The best way to see an eye-rolling statistician is to forget to measure the significance of your test results. The intuition behind this eye roll is that speed test results vary because of environmental conditions, but odd results are much less likely than representative ones. For example, we know that rolling each number on a dice has an equal probability, but try rolling the dice six times and getting each number only once. However, rolling the same dice for a few thousand times would even up the number of times you get each side with an error so low that it doesn't make much difference to the result.
Having multiple speed tests done allows us to calculate a possible error out of the variance of distribution. That also allows defining confidence intervals – a range of values that we hope includes the true speed test value. If the confidence intervals don’t overlap, we can say that we are certain about the speed difference between protocols.
Figure 3. Confidence of results per number of tests.
The example above (Fig. 3) illustrates the case when a test is performed with a virtual machine, a VPN server, and a Speedtest server in the US. The graphic shows how confidence changes with the number of speed tests done. There are a couple of things worth noting here.
First, for this particular combination, it looks like we needed at least 45 tests to draw conclusions. Also, if we zoom into the first few tests, we can see that OpenVPN started off better than IKEv2, but quickly lost its position. The mean-crossing point between OpenVPN and IKEv2 is a great visualization of why you shouldn’t trust the results of a single speed test when comparing protocols.
And we’re not just done yet. Of course, inspecting 811 combinations to determine if their confidence intervals don't overlap would be time-consuming. Also, comparing the means of distributions that aren’t normal would be a mistake. That’s why we need to use statistical tests again. This time, we are interested in comparing the median values of the distributions. As we assume that the speed test results aren’t distributed normally, we apply the Mann–Whitney U test. Now it looks like we’re ready to look at the results.
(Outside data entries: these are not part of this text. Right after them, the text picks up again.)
-- pv_equiv track=rewrite | github.com/phamduyphat/competitive-programming | giaithua.py | finding_zero
-- ===== SOURCE A (Python) =====
-- def factorization(base):
--     res = []
--     i = 2
--     while i * i <= base:
--         if base % i == 0:
--             base = base // i
--             res.append(i)
--         else:
--             i += 1
--     if base > 1:
--         res.append(base)
--     return res
--
-- def finding_zero(input, base):
--     factors = factorization(base)
--     data = {}
--     for factor in set(factors):
--         temp = input
--         res = 0
--         while temp:
--             temp = temp // factor
--             res += temp
--         data[factor] = res
--     return min([data[factor] // factors.count(factor) for factor in set(factors)])
-- ===== SOURCE B (Python) =====
-- def factorization(base):
--     res = []
--     i = 2
--     while i * i <= base:
--         if base % i == 0:
--             base = base // i
--             res.append(i)
--         else:
--             i += 1
--     if base > 1:
--         res.append(base)
--     return res
--
-- def finding_zero(input, base):
--     # count prime multiplicities once (no repeated list.count scans)
--     counts = {}
--     for p in factorization(base):
--         counts[p] = counts.get(p, 0) + 1
--     best = None
--     for p, m in counts.items():
--         # exponent of p in input! by Legendre's closed form (base-p digit sum)
--         n = input
--         s = 0
--         while n:
--             s += n % p
--             n //= p
--         v = ((input - s) // (p - 1)) // m
--         if best is None or v < best:
--             best = v
--     if best is None:
--         raise ValueError("min() arg is an empty sequence")
--     return best
-- ===== Notes on version B (the rewrite author's own statement) =====
-- stated objective: alternative
-- what changed: finding_zero now builds a multiplicity dict in one pass (instead of set() plus repeated list.count scans) and computes each prime's exponent in input! by Legendre's closed form (input minus base-p digit sum, divided by p-1) with a running minimum, instead of summing successive floor divisions and taking min of a comprehension.
import Mathlib
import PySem

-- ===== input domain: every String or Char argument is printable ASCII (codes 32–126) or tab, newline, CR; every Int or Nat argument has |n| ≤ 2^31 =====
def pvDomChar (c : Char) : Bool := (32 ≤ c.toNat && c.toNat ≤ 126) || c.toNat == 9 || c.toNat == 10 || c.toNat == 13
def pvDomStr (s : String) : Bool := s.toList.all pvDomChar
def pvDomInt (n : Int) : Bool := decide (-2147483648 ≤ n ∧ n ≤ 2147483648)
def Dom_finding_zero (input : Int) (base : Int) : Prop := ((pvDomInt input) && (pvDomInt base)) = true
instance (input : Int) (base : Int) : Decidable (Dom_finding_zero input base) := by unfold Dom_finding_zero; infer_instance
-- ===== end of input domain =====

-- B keeps A's pyFactorization helper but replaces the set()+list.count scans by a one-pass
-- multiplicity dict and computes each prime's exponent in input! by Legendre's closed form
-- with a running minimum (objective: alternative algorithm, same cost).

-- ===== PORT A =====
-- pyFactorization's while-loop, state (base, i, res); carried over Nat (exact: for base < 4 the
-- loop body never runs, and on nonnegative values Python's // and % agree with Nat division);
-- i = j + 2 since i starts at 2 and only increases.
def factLoop (b j : Nat) (res : List Int) : List Int × Nat :=
  if h : (j+2)*(j+2) ≤ b then
    if b % (j+2) = 0 then factLoop (b/(j+2)) j (res ++ [((j+2 : Nat) : Int)])
    else factLoop b (j+1) res
  else (res, b)
termination_by 2*b - j
decreasing_by
  · have h1 : j+2 ≤ b := le_trans (Nat.le_mul_of_pos_left (j+2) (by omega)) h
    have h2 : b/(j+2) < b := Nat.div_lt_self (by omega) (by omega)
    omega
  · have h1 : j+2 ≤ b := le_trans (Nat.le_mul_of_pos_left (j+2) (by omega)) h
    omega

def pyFactorization (base : Int) : List Int :=
  let r := factLoop base.toNat 0 []
  -- Python's final 'if base > 1: res.append(base)' on the loop's leftover value
  if (r.2 : Int) > 1 then r.1 ++ [(r.2 : Int)] else r.1

-- A's inner 'while temp: temp //= factor; res += temp' loop, over Nat (exact for
-- temp ≥ 0 and factor ≥ 2, which Pre_ and pyFactorization guarantee); factor = j + 2.
def countLoop (t j : Nat) : Nat :=
  if h : t = 0 then 0 else t/(j+2) + countLoop (t/(j+2)) j
termination_by t
decreasing_by exact Nat.div_lt_self (by omega) (by omega)

-- set(factors) is consumed only to build a dict looked up afterwards and to take min —
-- both independent of Python's set iteration order. data[f] is always present (the dict's
-- keys are exactly set(factors)), so getD models the [] lookup; min([]) raises ValueError
-- in Python (base < 2), excluded by Pre_, so .getD 0 there is never claimed about.
def finding_zero (input : Int) (base : Int) : Int :=
  let factors := pyFactorization base
  let ds : PySem.Set Int := PySem.Set.ofList factors
  let data : PySem.Dict Int Int :=
    ds.foldl (fun d f => d.insert f ((countLoop input.toNat (f.toNat - 2) : Nat) : Int)) PySem.Dict.empty
  let lst := ds.map (fun f => PySem.Int.floordiv (data.getD f 0) ((factors.count f : Int)))
  (PySem.List.min? lst (fun x => x)).getD 0

-- ===== PORT B =====
-- B's 'while n: s += n % p; n //= p' digit-sum loop, over Nat (exact for n ≥ 0, p = j+2 ≥ 2).
def digitSum (t j : Nat) : Nat :=
  if h : t = 0 then 0 else t % (j+2) + digitSum (t/(j+2)) j
termination_by t
decreasing_by exact Nat.div_lt_self (by omega) (by omega)

-- B raises ValueError when the dict is empty (base < 2): excluded by Pre_, .getD 0 never claimed.
def finding_zero_alt (input : Int) (base : Int) : Int :=
  let counts : PySem.Dict Int Int :=
    (pyFactorization base).foldl (fun d p => d.insert p (d.getD p 0 + 1)) PySem.Dict.empty
  let best := counts.items.foldl (fun best pm =>
    let s : Int := ((digitSum input.toNat (pm.1.toNat - 2) : Nat) : Int)
    let v := PySem.Int.floordiv (PySem.Int.floordiv (input - s) (pm.1 - 1)) pm.2
    match best with
    | none => some v
    | some bst => if v < bst then some v else some bst) none
  best.getD 0

-- ===== PRECONDITION & SPEC =====
-- A raises ValueError (min of an empty sequence) for base < 2, and its 'while temp' loop
-- never terminates for input < 0; Pre_ excludes exactly those inputs.
def Pre_finding_zero (input : Int) (base : Int) : Prop := 0 ≤ input ∧ 2 ≤ base
instance (input : Int) (base : Int) : Decidable (Pre_finding_zero input base) := by
  unfold Pre_finding_zero; infer_instance
def pvWitness_finding_zero : Int × Int := (10, 10)

def Spec_finding_zero (input : Int) (base : Int) (out : Int) : Prop := out = finding_zero_alt input base
instance (input : Int) (base : Int) (out : Int) : Decidable (Spec_finding_zero input base out) := by unfold Spec_finding_zero; infer_instance

-- ===== CLAIM (what is proved, stated in full; the proofs are below) =====
def Claim_equal_finding_zero : Prop := ∀ (input : Int) (base : Int), Dom_finding_zero input base → Pre_finding_zero input base → Spec_finding_zero input base (finding_zero input base)

-- ===== LEMMAS AND PROOFS =====

-- Legendre's identity for the two loops: (sum of quotients) * (p-1) + (digit sum) = t.
theorem countLoop_digitSum (j : Nat) : ∀ t : Nat, countLoop t j * (j+1) + digitSum t j = t := by
  intro t
  induction t using Nat.strong_induction_on with
  | _ t IH =>
    rw [countLoop, digitSum]
    by_cases h : t = 0
    · simp [h]
    · simp only [dif_neg h]
      have hd := Nat.div_add_mod t (j+2)
      have ih := IH (t/(j+2)) (Nat.div_lt_self (by omega) (by omega))
      calc (t/(j+2) + countLoop (t/(j+2)) j) * (j+1) + (t % (j+2) + digitSum (t/(j+2)) j)
          = t/(j+2) * (j+1) + (countLoop (t/(j+2)) j * (j+1) + digitSum (t/(j+2)) j) + t % (j+2) := by ring
        _ = t/(j+2) * (j+1) + t/(j+2) + t % (j+2) := by rw [ih]
        _ = (j+2) * (t/(j+2)) + t % (j+2) := by ring
        _ = t := hd

-- every element of factorization is ≥ 2
theorem factLoop_mem (b j : Nat) (res : List Int) :
    ∀ x ∈ (factLoop b j res).1, x ∈ res ∨ (2:Int) ≤ x := by
  induction b, j, res using factLoop.induct with
  | case1 b j res h hdiv IH =>
    intro x hx
    rw [factLoop, dif_pos h, if_pos hdiv] at hx
    rcases IH x hx with h' | h'
    · rcases List.mem_append.1 h' with h'' | h''
      · exact Or.inl h''
      · right
        have : x = ((j+2 : Nat) : Int) := by simpa using h''
        omega
    · exact Or.inr h'
  | case2 b j res h hdiv IH =>
    intro x hx
    rw [factLoop, dif_pos h, if_neg hdiv] at hx
    exact IH x hx
  | case3 b j res h =>
    intro x hx
    rw [factLoop, dif_neg h] at hx
    exact Or.inl hx

theorem factorization_mem (base : Int) : ∀ x ∈ pyFactorization base, (2:Int) ≤ x := by
  intro x hx
  unfold pyFactorization at hx
  simp only at hx
  split at hx
  · rename_i hgt
    rcases List.mem_append.1 hx with h' | h'
    · rcases factLoop_mem _ _ _ x h' with h'' | h''
      · simp at h''
      · exact h''
    · have hxe : x = (((factLoop base.toNat 0 []).2 : Nat) : Int) := by simpa using h'
      omega
  · rcases factLoop_mem _ _ _ x hx with h'' | h''
    · simp at h''
    · exact h''

-- the running-min fold over values w x is Python's min of the mapped list
theorem foldlMin_some {α : Type} (w : α → Int) (t : List α) : ∀ x : Int,
    t.foldl (fun b e => match b with
      | none => some (w e)
      | some y => if w e < y then some (w e) else some y) (some x)
      = some ((t.map w).foldl min x) := by
  induction t with
  | nil => intro x; rfl
  | cons v t IH =>
    intro x
    simp only [List.foldl_cons, List.map_cons]
    have hs : (if w v < x then some (w v) else some x) = some (min x (w v)) := by
      simp only [Int.min_def]
      split_ifs <;> first | rfl | (congr 1; omega)
    show List.foldl _ (if w v < x then some (w v) else some x) t = _
    rw [hs, IH]

theorem foldlMin_none {α : Type} (w : α → Int) (l : List α) :
    l.foldl (fun b e => match b with
      | none => some (w e)
      | some y => if w e < y then some (w e) else some y) none
      = PySem.List.min? (l.map w) (fun x => x) := by
  cases l with
  | nil => simp [PySem.List.min?]
  | cons x t =>
    simp only [List.foldl_cons, List.map_cons]
    rw [foldlMin_some, PySem.List.min?_id_cons]

-- a running-min loop over values v x (x ∈ l), with v = w on l, is min? of l.map w
theorem foldl_min_map {α : Type} (l : List α) (v w : α → Int) (h : ∀ x ∈ l, v x = w x) :
    l.foldl (fun b x => match b with
      | none => some (v x)
      | some y => if v x < y then some (v x) else some y) none
      = PySem.List.min? (l.map w) (fun x => x) := by
  have h1 := PySem.List.foldl_congr_mem l
      (fun b x => match b with
        | none => some (v x)
        | some y => if v x < y then some (v x) else some y)
      (fun b x => match b with
        | none => some (w x)
        | some y => if w x < y then some (w x) else some y)
      none
      (by intro acc x hx; simp only [h x hx])
  rw [h1]
  exact foldlMin_none w l

-- Legendre's closed form equals A's quotient-sum loop
theorem inner_eq (input f : Int) (h0 : 0 ≤ input) (hf : 2 ≤ f) :
    PySem.Int.floordiv (input - ((digitSum input.toNat (f.toNat - 2) : Nat) : Int)) (f - 1)
      = ((countLoop input.toNat (f.toNat - 2) : Nat) : Int) := by
  have hleg := countLoop_digitSum (f.toNat - 2) input.toNat
  have hcast := congrArg (Nat.cast : Nat → Int) hleg
  push_cast at hcast
  have hsub : input - ((digitSum input.toNat (f.toNat - 2) : Nat) : Int)
      = ((countLoop input.toNat (f.toNat - 2) * (f.toNat - 2 + 1) : Nat) : Int) := by
    push_cast
    have hin : ((input.toNat : Nat) : Int) = input := Int.toNat_of_nonneg h0
    rw [hin] at hcast
    linarith
  rw [hsub]
  have hf1 : f - 1 = (((f.toNat - 2 + 1 : Nat)) : Int) := by omega
  rw [hf1, PySem.Int.floordiv_natCast]
  rw [Nat.mul_div_cancel _ (by omega)]

-- ===== VERDICT (by name: the statement is the Claim_ definition above) =====
theorem finding_zero_spec : Claim_equal_finding_zero := by
  intro input base hdom hpre
  obtain ⟨h0, hb⟩ := hpre
  unfold Spec_finding_zero finding_zero finding_zero_alt
  simp only []
  set F := pyFactorization base with hF
  set ds := PySem.Set.ofList F with hds
  set c : Int → Int := fun f => ((countLoop input.toNat (f.toNat - 2) : Nat) : Int) with hc
  set g : Int → Int := fun f => PySem.Int.floordiv (c f) ((F.count f : Int)) with hg
  have hmem2 : ∀ f ∈ ds, (2:Int) ≤ f := by
    intro f hf
    exact factorization_mem base f ((PySem.Set.mem_ofList F f).1 hf)
  -- A's dict lookup gives c f on every f ∈ ds
  have hnodup : ds.Nodup := PySem.Set.nodup_ofList F
  have hitems := PySem.Dict.items_foldl_insert_fresh (l := ds) (k := fun a => a) (v := c)
      (d := (PySem.Dict.empty : PySem.Dict Int Int))
      (by intro a _; rfl) (by simpa using hnodup)
  have hkn : ((ds.foldl (fun d f => d.insert f (c f)) PySem.Dict.empty)).keys.Nodup :=
    PySem.Dict.nodup_keys_foldl_insert ds (fun d f => c f) PySem.Dict.empty (by simp [PySem.Dict.empty, PySem.Dict.keys])
  have hdata : ∀ f ∈ ds, (ds.foldl (fun d f => d.insert f (c f)) PySem.Dict.empty).getD f 0 = c f := by
    intro f hf
    refine PySem.Dict.getD_of_mem_items _ ?_ hkn 0
    rw [hitems]
    simp only [List.mem_append, List.mem_map]
    exact Or.inr ⟨f, hf, rfl⟩
  -- A's list is ds.map g
  have hA : ds.map (fun f => PySem.Int.floordiv
        ((ds.foldl (fun d f => d.insert f (c f)) PySem.Dict.empty).getD f 0) ((F.count f : Int)))
      = ds.map g := by
    refine List.map_congr_left ?_
    intro f hf
    rw [hdata f hf]
  rw [hA]
  -- B's dict is Counter(F); its items are ds paired with the counts
  rw [PySem.Dict.foldl_insert_getD_add_one_eq_counter F, PySem.Dict.items_counter F,
      List.foldl_map]
  -- B's running-min fold equals min? of ds.map g (pointwise by Legendre's identity)
  have hpt : ∀ f ∈ ds, PySem.Int.floordiv (PySem.Int.floordiv
      (input - ((digitSum input.toNat (f.toNat - 2) : Nat) : Int)) (f - 1)) ((F.count f : Int)) = g f := by
    intro f hf
    rw [inner_eq input f h0 (hmem2 f hf)]
  exact congrArg (Option.getD · 0) (foldl_min_map ds
    (fun f => PySem.Int.floordiv (PySem.Int.floordiv
      (input - ((digitSum input.toNat (f.toNat - 2) : Nat) : Int)) (f - 1)) ((F.count f : Int)))
    g hpt).symm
NordLynx has significantly greater median speed values in 377 combinations, IKEv2 – in 69, OpenVPN – in 2.
Figure 4. Proportions of significant results and winning results by median, by protocol.
After applying Mann–Whitney U test to the results of all available combinations, we see that in the majority of conclusive results, NordLynx performs better than the other two protocols. If we look at the comparison of winning results by median values only, we would see slightly different proportions. It means that inconclusive tests are a bit more likely to show higher median speed values for IKEv2 and OpenVPN than for NordLynx.
NordLynx outperformed other protocols in all combinations where the tests were conclusive and a virtual machine, a VPN server and a Speedtest server were in the same country.
Figure 5. Significant winning results by protocol, four different testing scenarios.
An important point to make here is that the longer the route between a virtual machine and a Speedtest server, the more noise there is in the actual speed test results when comparing protocols. So it’s interesting to see that NordLynx performed better in all conclusive same-country combinations. Also, in 97% of tested combinations, where a VPN server and a Speedtest server were in the same country, NordLynx showed significantly better results. Note that IKEv2 showed better results in some very long distance combinations, for example, France – France – Japan or Netherlands – Netherlands – Australia.
So what’s the answer?
Figure 6. Number of tests per protocol for conclusive and inconclusive combinations.
Finally, we can tell how many tests you should take to be certain that one protocol is faster than another. From what we see, performing between 38 and 141 tests per protocol is required to get significant results. But remember to spread out your tests evenly across 24 hours.